Auparavant, la Directrice-pays adjointe d’Internews avait plaidé pour le vote au Parlement de la proposition de loi d’accès à l’information publique. C’est depuis l’année 2021 que ce texte a été mis en veilleuse et fait ainsi partie des arriérés parlementaires. Elle espère que ladite proposition de loi sera inscrite à l’ordre du jour de la nouvelle législature. Noémie Kilembe a indiqué que celle-ci ne concerne pas seulement les journalistes mais l’ensemble de la population. Toute rétention de l’information d’intérêt public est un crime puni par la loi.
Quant au premier intervenant, le Secrétaire Général de JED, il a mis en exergue la précarité dans laquelle vivent les organes de presse en RD Congo. Ce qui les expose à la corruption, à la manipulation, et même, à la mendicité. Tshivis Tshivuadi a dénoncé le fait que, dans la pratique, le nouveau cadre légal n’est toujours pas appliqué concernant notamment les infractions de presse, l’octroi de l’aide publique aux médias, l’indépendance des médias publics ou le renforcement des mécanismes de régulation ou d’autorégulation.
« Au moment où nous célébrons pour la énième fois cette Journée internationale pour l’accès universel à l’information, cela fait 15 ans aussi que manifestement la RDC refuse de se doter de cette loi sur l’accès à l’information malgré les multiples plaidoyers menés à cet effet par les organisations des médias et la société civile. Plus de 15 ans aussi que le gouvernement continue de tergiverser sur cette question de la dépénalisation des délits de presse. Faut-il rappeler que la loi d’accès à l’information tout comme la dépénalisation des délits de presse sont cruciales pour promouvoir la bonne gouvernance et lutter contre le fléau de la corruption qui gangrène tous les secteurs de la vie nationale.

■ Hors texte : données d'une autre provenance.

-- pv_equiv track=rewrite | github.com/houidef/Zeta | zeta0.py | borwein_coefficients
-- ===== SOURCE A (Python) =====
-- borwein_cache = {}
--
-- def borwein_coefficients(n):
--     if n in borwein_cache:
--         return borwein_cache[n]
--     ds = [0] * (n+1)
--     d = 1
--     s = ds[0] = 1
--     for i in range(1, n+1):
--         d = d * 4 * (n+i-1) * (n-i+1)
--         d //= ((2*i) * ((2*i)-1))
--         s += d
--         ds[i] = s
--     borwein_cache[n] = ds
--     return ds
-- ===== SOURCE B (Python) =====
-- borwein_cache = {}
--
-- def borwein_coefficients(n):
--     # Build the terms back-to-front: the last term is d_n = 4**n // 2, and each earlier
--     # term follows by the inverse ratio; then reverse and prefix-sum (ds[0] = 1).
--     if n in borwein_cache:
--         return borwein_cache[n]
--     terms = []
--     d = 4 ** n // 2
--     for i in range(n, 0, -1):
--         terms.append(d)
--         d = d * ((2 * i) * (2 * i - 1)) // (4 * (n + i - 1) * (n - i + 1))
--     ds = [1]
--     s = 1
--     for t in reversed(terms):
--         s += t
--         ds.append(s)
--     borwein_cache[n] = ds
--     return ds
-- ===== Notes on version B (the rewrite author's own statement) =====
-- stated objective: alternative
-- what changed: Instead of A's forward loop that updates the term multiplicatively and writes prefix sums into a preallocated array, B builds the term list back-to-front starting from the closed-form last term 4**n // 2 and stepping by the inverse ratio, then reverses it and prefix-sums in a second pass.
import Mathlib
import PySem

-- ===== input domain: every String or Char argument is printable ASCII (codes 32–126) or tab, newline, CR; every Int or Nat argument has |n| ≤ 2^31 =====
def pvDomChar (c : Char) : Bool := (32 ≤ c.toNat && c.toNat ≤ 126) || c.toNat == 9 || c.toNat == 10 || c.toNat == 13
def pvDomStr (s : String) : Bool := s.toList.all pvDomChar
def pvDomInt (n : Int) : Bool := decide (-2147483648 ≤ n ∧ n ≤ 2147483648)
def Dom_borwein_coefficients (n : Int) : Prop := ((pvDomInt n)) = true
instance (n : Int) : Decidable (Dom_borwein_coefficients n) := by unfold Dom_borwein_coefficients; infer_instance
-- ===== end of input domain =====

-- B builds the term list back-to-front from the closed-form last term 4^n // 2 by the
-- inverse ratio, then reverses it and prefix-sums, instead of A's forward in-place
-- update-and-store loop (alternative).

-- ===== PORT A =====
def borweinStepA (n : Int) (st : List Int × Int × Int) (i : Int) : List Int × Int × Int :=
  let d := PySem.Int.floordiv (st.2.1 * 4 * (n + i - 1) * (n - i + 1)) ((2 * i) * (2 * i - 1))
  let s := st.2.2 + d
  (PySem.List.pySetD st.1 i s, d, s)

def borwein_coefficients (n : Int) : List Int :=
  ((PySem.List.pyRange 1 (n + 1) 1).foldl (borweinStepA n)
    (PySem.List.pySetD (List.replicate (n + 1).toNat (0 : Int)) 0 1, 1, 1)).1

-- ===== PORT B =====
def borweinDown (n : Int) (st : List Int × Int) (i : Int) : List Int × Int :=
  (st.1 ++ [st.2],
   PySem.Int.floordiv (st.2 * ((2 * i) * (2 * i - 1))) (4 * (n + i - 1) * (n - i + 1)))

def borwein_coefficients_alt (n : Int) : List Int :=
  ((((PySem.List.pyRange n 0 (-1)).foldl (borweinDown n)
        ([], PySem.Int.floordiv (4 ^ n.toNat) 2)).1.reverse).foldl
    (fun st t => (st.1 ++ [st.2 + t], st.2 + t)) ([(1 : Int)], (1 : Int))).1

-- ===== PRECONDITION & SPEC =====
-- Pre_ excludes n < 0, on which Python A raises IndexError (ds[0] = 1 on the empty list).
def Pre_borwein_coefficients (n : Int) : Prop := 0 ≤ n
instance (n : Int) : Decidable (Pre_borwein_coefficients n) := by unfold Pre_borwein_coefficients; infer_instance
def pvWitness_borwein_coefficients : Int := (3)

def Spec_borwein_coefficients (n : Int) (out : List Int) : Prop := out = borwein_coefficients_alt n
instance (n : Int) (out : List Int) : Decidable (Spec_borwein_coefficients n out) := by unfold Spec_borwein_coefficients; infer_instance

-- ===== CLAIM (what is proved, stated in full; the proofs are below) =====
def Claim_equal_borwein_coefficients : Prop := ∀ (n : Int), Dom_borwein_coefficients n → Pre_borwein_coefficients n → Spec_borwein_coefficients n (borwein_coefficients n)

-- ===== LEMMAS AND PROOFS =====

-- closed (binomial) form of A's running term d after loop step i (for n = N ≥ 1)
def bc (N i : Nat) : Int :=
  if i = 0 then 1
  else 4 ^ i * ((N + i).choose (2 * i)) - 2 * 4 ^ (i - 1) * ((N + i - 1).choose (2 * i - 1))

-- the running sum s after loop step i
def bsum (N i : Nat) : Int := ∑ j ∈ Finset.range (i + 1), bc N j

-- the filled prefix of ds after loop step m
def psList (N m : Nat) : List Int := (List.range (m + 1)).map (bsum N)

-- bc's defining divisibility identity: bc (M+1) i * ((M+1-i)! * (2i)!) = 4^i * (M+1) * (M+i)!
lemma bc_key (M i : Nat) (hi : i ≤ M + 1) :
    bc (M + 1) i * (((M + 1 - i).factorial : Int) * ((2 * i).factorial : Int))
      = 4 ^ i * (M + 1) * ((M + i).factorial : Int) := by
  cases i with
  | zero => simp [bc, Nat.factorial_succ]
  | succ j =>
      have hjM : j ≤ M := by omega
      have h1 := Nat.choose_mul_factorial_mul_factorial (n := M + 1 + (j + 1)) (k := 2 * (j + 1)) (by omega)
      have h2 := Nat.choose_mul_factorial_mul_factorial (n := M + 1 + (j + 1) - 1) (k := 2 * (j + 1) - 1) (by omega)
      have e1 : M + 1 + (j + 1) - 2 * (j + 1) = M - j := by omega
      have e2 : M + 1 + (j + 1) - 1 - (2 * (j + 1) - 1) = M - j := by omega
      have e3 : M + 1 + (j + 1) - 1 = M + j + 1 := by omega
      have e4 : 2 * (j + 1) - 1 = 2 * j + 1 := by omega
      have e5 : M + 1 - (j + 1) = M - j := by omega
      have e6 : M + (j + 1) = M + j + 1 := by omega
      rw [e1] at h1; rw [e2, e3, e4] at h2
      have f1 : ((2 * (j + 1)).factorial : Int) = 2 * ((j : Int) + 1) * ((2 * j + 1).factorial : Int) := by
        rw [show 2 * (j + 1) = (2 * j + 1) + 1 from by omega, Nat.factorial_succ]; push_cast; ring
      have f2 : ((M + 1 + (j + 1)).factorial : Int) = ((M : Int) + (j : Int) + 2) * ((M + j + 1).factorial : Int) := by
        rw [show M + 1 + (j + 1) = (M + j + 1) + 1 from by omega, Nat.factorial_succ]; push_cast; ring
      have h1' : ((M + 1 + (j + 1)).choose (2 * (j + 1)) : Int) * ((2 * (j + 1)).factorial : Int) * ((M - j).factorial : Int) = ((M + 1 + (j + 1)).factorial : Int) := by exact_mod_cast congrArg (Nat.cast : Nat → Int) h1
      have h2' : ((M + j + 1).choose (2 * j + 1) : Int) * ((2 * j + 1).factorial : Int) * ((M - j).factorial : Int) = ((M + j + 1).factorial : Int) := by exact_mod_cast congrArg (Nat.cast : Nat → Int) h2
      simp only [bc, e3, e4, e5, e6, Nat.succ_ne_zero, if_false, Nat.add_sub_cancel]
      push_cast [pow_succ]
      linear_combination (4 ^ j * (4:Int)) * h1' + (4 ^ j * (4:Int)) * f2
        - (2 * 4 ^ j * ((M + j + 1).choose (2 * j + 1) : Int) * ((M - j).factorial : Int)) * f1
        - (4 ^ j * 4 * ((j : Int) + 1)) * h2'

-- the ratio identity matching A's update step
lemma bc_step (M j : Nat) (hj : j ≤ M) :
    bc (M + 1) j * (4 * ((M : Int) + 1 + j) * ((M : Int) + 1 - j))
      = bc (M + 1) (j + 1) * ((2 * ((j : Int) + 1)) * (2 * ((j : Int) + 1) - 1)) := by
  have K1 := bc_key M j (by omega)
  have K2 := bc_key M (j + 1) (by omega)
  have g1 : ((M + 1 - j).factorial : Int) = ((M : Int) + 1 - j) * ((M - j).factorial : Int) := by
    rw [show M + 1 - j = (M - j) + 1 from by omega, Nat.factorial_succ]; push_cast [Nat.cast_sub hj]; ring
  have g2 : ((2 * (j + 1)).factorial : Int)
      = (2 * ((j : Int) + 1)) * (2 * ((j : Int) + 1) - 1) * ((2 * j).factorial : Int) := by
    rw [show 2 * (j + 1) = (2 * j + 1) + 1 from by omega, Nat.factorial_succ,
      show 2 * j + 1 = (2 * j) + 1 from rfl, Nat.factorial_succ]; push_cast; ring
  have g3 : ((M + (j + 1)).factorial : Int) = ((M : Int) + 1 + j) * ((M + j).factorial : Int) := by
    rw [show M + (j + 1) = (M + j) + 1 from by omega, Nat.factorial_succ]; push_cast; ring
  have e5 : M + 1 - (j + 1) = M - j := by omega
  rw [e5] at K2
  rw [g1] at K1
  rw [g2, g3] at K2
  have hX : (((M - j).factorial : Int) * ((2 * j).factorial : Int)) ≠ 0 := by positivity
  apply mul_right_cancel₀ hX
  linear_combination (4 * ((M : Int) + 1 + j)) * K1 - K2

lemma floordiv_mul_self (a b : Int) (hb : 0 < b) : PySem.Int.floordiv (a * b) b = a := by
  rw [PySem.Int.floordiv_eq_ediv_of_pos hb, Int.mul_ediv_cancel _ (ne_of_gt hb)]

lemma set_at_length {α : Type} (xs ys : List α) (y v : α) :
    (xs ++ y :: ys).set xs.length v = xs ++ v :: ys := by
  induction xs with
  | nil => rfl
  | cons x xs ih => simp [ih]

lemma set_at_length' {α : Type} (xs ys : List α) (y v : α) (n : Nat) (h : n = xs.length) :
    (xs ++ y :: ys).set n v = xs ++ v :: ys := by
  rw [h, set_at_length]

lemma psList_succ (N m : Nat) : psList N (m + 1) = psList N m ++ [bsum N (m + 1)] := by
  simp [psList, List.range_succ]

-- loop invariant for A: after m steps ds holds the first m+1 prefix sums, d = bc m, s = bsum m
lemma A_loop (M m : Nat) (hm : m ≤ M + 1) :
    (PySem.List.pyRange 1 ((m : Int) + 1) 1).foldl (borweinStepA ((M : Int) + 1))
        (((1 : Int) :: List.replicate (M + 1) 0), 1, 1)
      = (psList (M + 1) m ++ List.replicate (M + 1 - m) 0, bc (M + 1) m, bsum (M + 1) m) := by
  induction m with
  | zero =>
      rw [PySem.List.pyRange_one_eq_nil (by norm_num)]
      simp [psList, bsum, bc, List.replicate_succ]
  | succ m ih =>
      have hmM : m ≤ M := by omega
      push_cast
      rw [PySem.List.pyRange_one_succ_right (by omega), List.foldl_append, ih (by omega)]
      simp only [List.foldl, borweinStepA]
      have hnum : bc (M + 1) m * 4 * ((M : Int) + 1 + ((m : Int) + 1) - 1) * ((M : Int) + 1 - ((m : Int) + 1) + 1)
          = bc (M + 1) (m + 1) * (2 * ((m : Int) + 1) * (2 * ((m : Int) + 1) - 1)) := by
        rw [← bc_step M m hmM]; ring
      rw [hnum, floordiv_mul_self _ _ (mul_pos (by omega) (by omega))]
      have hsum : bsum (M + 1) m + bc (M + 1) (m + 1) = bsum (M + 1) (m + 1) := by
        simp only [bsum, Finset.sum_range_succ]
      rw [hsum]
      have hset : PySem.List.pySetD (psList (M + 1) m ++ List.replicate (M + 1 - m) 0)
            ((m : Int) + 1) (bsum (M + 1) (m + 1))
          = psList (M + 1) (m + 1) ++ List.replicate (M + 1 - (m + 1)) 0 := by
        have h1 : ((m : Int) + 1) = ((m + 1 : Nat) : Int) := by push_cast; ring
        rw [h1, PySem.List.pySetD_natCast]
        have hlen : (psList (M + 1) m).length = m + 1 := by simp [psList]
        have hrep : List.replicate (M + 1 - m) (0 : Int) = 0 :: List.replicate (M - m) 0 := by
          rw [show M + 1 - m = (M - m) + 1 from by omega, List.replicate_succ]
        rw [hrep, set_at_length' _ _ _ _ _ hlen.symm, psList_succ, List.append_assoc,
          List.singleton_append, show M + 1 - (m + 1) = M - m from by omega]
      rw [hset, Nat.succ_sub_succ]

-- the last term in closed form: bc N N = 4^N // 2
lemma bc_top (M : Nat) : bc (M + 1) (M + 1) = 2 * 4 ^ M := by
  rw [bc, if_neg (Nat.succ_ne_zero M),
    show M + 1 + (M + 1) = 2 * (M + 1) from by omega, Nat.choose_self,
    Nat.choose_self, show M + 1 - 1 = M from rfl]
  push_cast
  rw [pow_succ]; ring

lemma floordiv_pow_two (M : Nat) : PySem.Int.floordiv ((4 : Int) ^ (M + 1)) 2 = 2 * 4 ^ M := by
  rw [show (4 : Int) ^ (M + 1) = (2 * 4 ^ M) * 2 from by rw [pow_succ]; ring]
  exact floordiv_mul_self _ _ (by norm_num)

-- one backward step: dividing out the ratio recovers the previous term exactly
lemma down_step (M j : Nat) (hj : j ≤ M) :
    PySem.Int.floordiv (bc (M + 1) (j + 1) * ((2 * ((j : Int) + 1)) * (2 * ((j : Int) + 1) - 1)))
        (4 * (((M : Int) + 1) + ((j : Int) + 1) - 1) * (((M : Int) + 1) - ((j : Int) + 1) + 1))
      = bc (M + 1) j := by
  have h := bc_step M j hj
  rw [show 4 * (((M : Int) + 1) + ((j : Int) + 1) - 1) * (((M : Int) + 1) - ((j : Int) + 1) + 1)
      = 4 * ((M : Int) + 1 + j) * ((M : Int) + 1 - j) from by ring]
  rw [show bc (M + 1) (j + 1) * ((2 * ((j : Int) + 1)) * (2 * ((j : Int) + 1) - 1))
      = bc (M + 1) j * (4 * ((M : Int) + 1 + j) * ((M : Int) + 1 - j)) from by rw [h]]
  exact floordiv_mul_self _ _ (by
    have h1 : (0 : Int) < (M : Int) + 1 + j := by positivity
    have h2 : (0 : Int) < (M : Int) + 1 - j := by
      have : (j : Int) ≤ (M : Int) := by exact_mod_cast hj
      omega
    positivity)

-- the terms produced by the backward pass, newest first
def descList (N i : Nat) : List Int := (List.range i).map (fun k => bc N (i - k))

lemma descList_succ (N i : Nat) : descList N (i + 1) = bc N (i + 1) :: descList N i := by
  simp [descList, List.range_succ_eq_map, List.map_map, Function.comp,
    Nat.succ_sub_succ]

lemma descList_reverse (N i : Nat) :
    (descList N i).reverse = (List.range i).map (fun k => bc N (k + 1)) := by
  induction i with
  | zero => rfl
  | succ i ih =>
      rw [descList_succ, List.reverse_cons, ih, List.range_succ, List.map_append]
      simp

-- loop invariant for B's backward pass
lemma down_loop (M : Nat) (i : Nat) (hi : i ≤ M + 1) (ts : List Int) :
    (PySem.List.pyRange (i : Int) 0 (-1)).foldl (borweinDown ((M : Int) + 1)) (ts, bc (M + 1) i)
      = (ts ++ descList (M + 1) i, bc (M + 1) 0) := by
  induction i generalizing ts with
  | zero =>
      rw [PySem.List.pyRange_neg_one_eq_nil (by norm_num)]
      simp [descList]
  | succ i ih =>
      push_cast
      rw [PySem.List.pyRange_neg_one_cons (by positivity)]
      simp only [List.foldl, borweinDown]
      rw [show (i : Int) + 1 - 1 = (i : Int) from by ring, down_step M i (by omega)]
      rw [ih (by omega)]
      rw [descList_succ]
      simp

-- loop invariant for B's prefix-sum pass over the reversed term list
lemma sum_loop (N m : Nat) :
    (((List.range m).map (fun k => bc N (k + 1))).foldl
        (fun st t => (st.1 ++ [st.2 + t], st.2 + t)) ([(1 : Int)], (1 : Int)))
      = (psList N m, bsum N m) := by
  induction m with
  | zero => simp [psList, bsum, bc]
  | succ m ih =>
      rw [List.range_succ, List.map_append, List.foldl_append, ih]
      simp only [List.map, List.foldl]
      have hsum : bsum N m + bc N (m + 1) = bsum N (m + 1) := by
        simp only [bsum, Finset.sum_range_succ]
      rw [hsum, ← psList_succ]

-- ===== VERDICT (by name: the statement is the Claim_ definition above) =====
theorem borwein_coefficients_spec : Claim_equal_borwein_coefficients := by
  intro n _ hpre
  unfold Spec_borwein_coefficients
  have hn : 0 ≤ n := hpre
  obtain ⟨N, rfl⟩ : ∃ N : Nat, n = (N : Int) := ⟨n.toNat, by omega⟩
  cases N with
  | zero => decide
  | succ M =>
      unfold borwein_coefficients borwein_coefficients_alt
      have hcast : ((M + 1 : Nat) : Int) = (M : Int) + 1 := by push_cast; ring
      rw [hcast]
      have hrep : ((M : Int) + 1 + 1).toNat = M + 2 := by omega
      have htn : ((M : Int) + 1).toNat = M + 1 := by omega
      rw [hrep, htn]
      have hds : PySem.List.pySetD (List.replicate (M + 2) (0 : Int)) 0 1
          = (1 : Int) :: List.replicate (M + 1) 0 := by
        rw [show ((0:Int)) = ((0 : Nat) : Int) from rfl, PySem.List.pySetD_natCast,
          List.replicate_succ, List.set_cons_zero]
      rw [hds]
      have hA := A_loop M (M + 1) le_rfl
      rw [hcast] at hA
      rw [hA]
      rw [floordiv_pow_two, ← bc_top M]
      have hD := down_loop M (M + 1) le_rfl []
      rw [hcast] at hD
      rw [hD]
      simp only [List.nil_append]
      rw [descList_reverse, sum_loop]
      simp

C’est la loi d’accès à l’information qui obligera les mandataires de l’Etat à rendre compte de leur gestion… », s’est indigné Tshivuadi.
Dans son speech, le représentant de JED a également demandé au Conseil Supérieur de l’Audiovisuel et de la Communication (CSAC) dont l’une des missions essentielles consiste à protéger la liberté de la presse, de lever toutes les décisions prises ces derniers mois, notamment pour interdire aux médias de diffuser des informations en rapport avec la rébellion de l’Est de la RDC, pour ne plus diffuser des débats ou des émissions à téléphone ouvert et à propos des interventions militaires ou même d’interviewer ceux qu’ils appellent « Forces négatives », un terme vague et imprécis qui laisse la porte ouverte à des interdictions arbitraires.
Ce samedi 28 septembre 2024, Journée internationale de l’accès universel à l’information, a donc vécu. Les lampions se sont éteints à Sultani hôtel.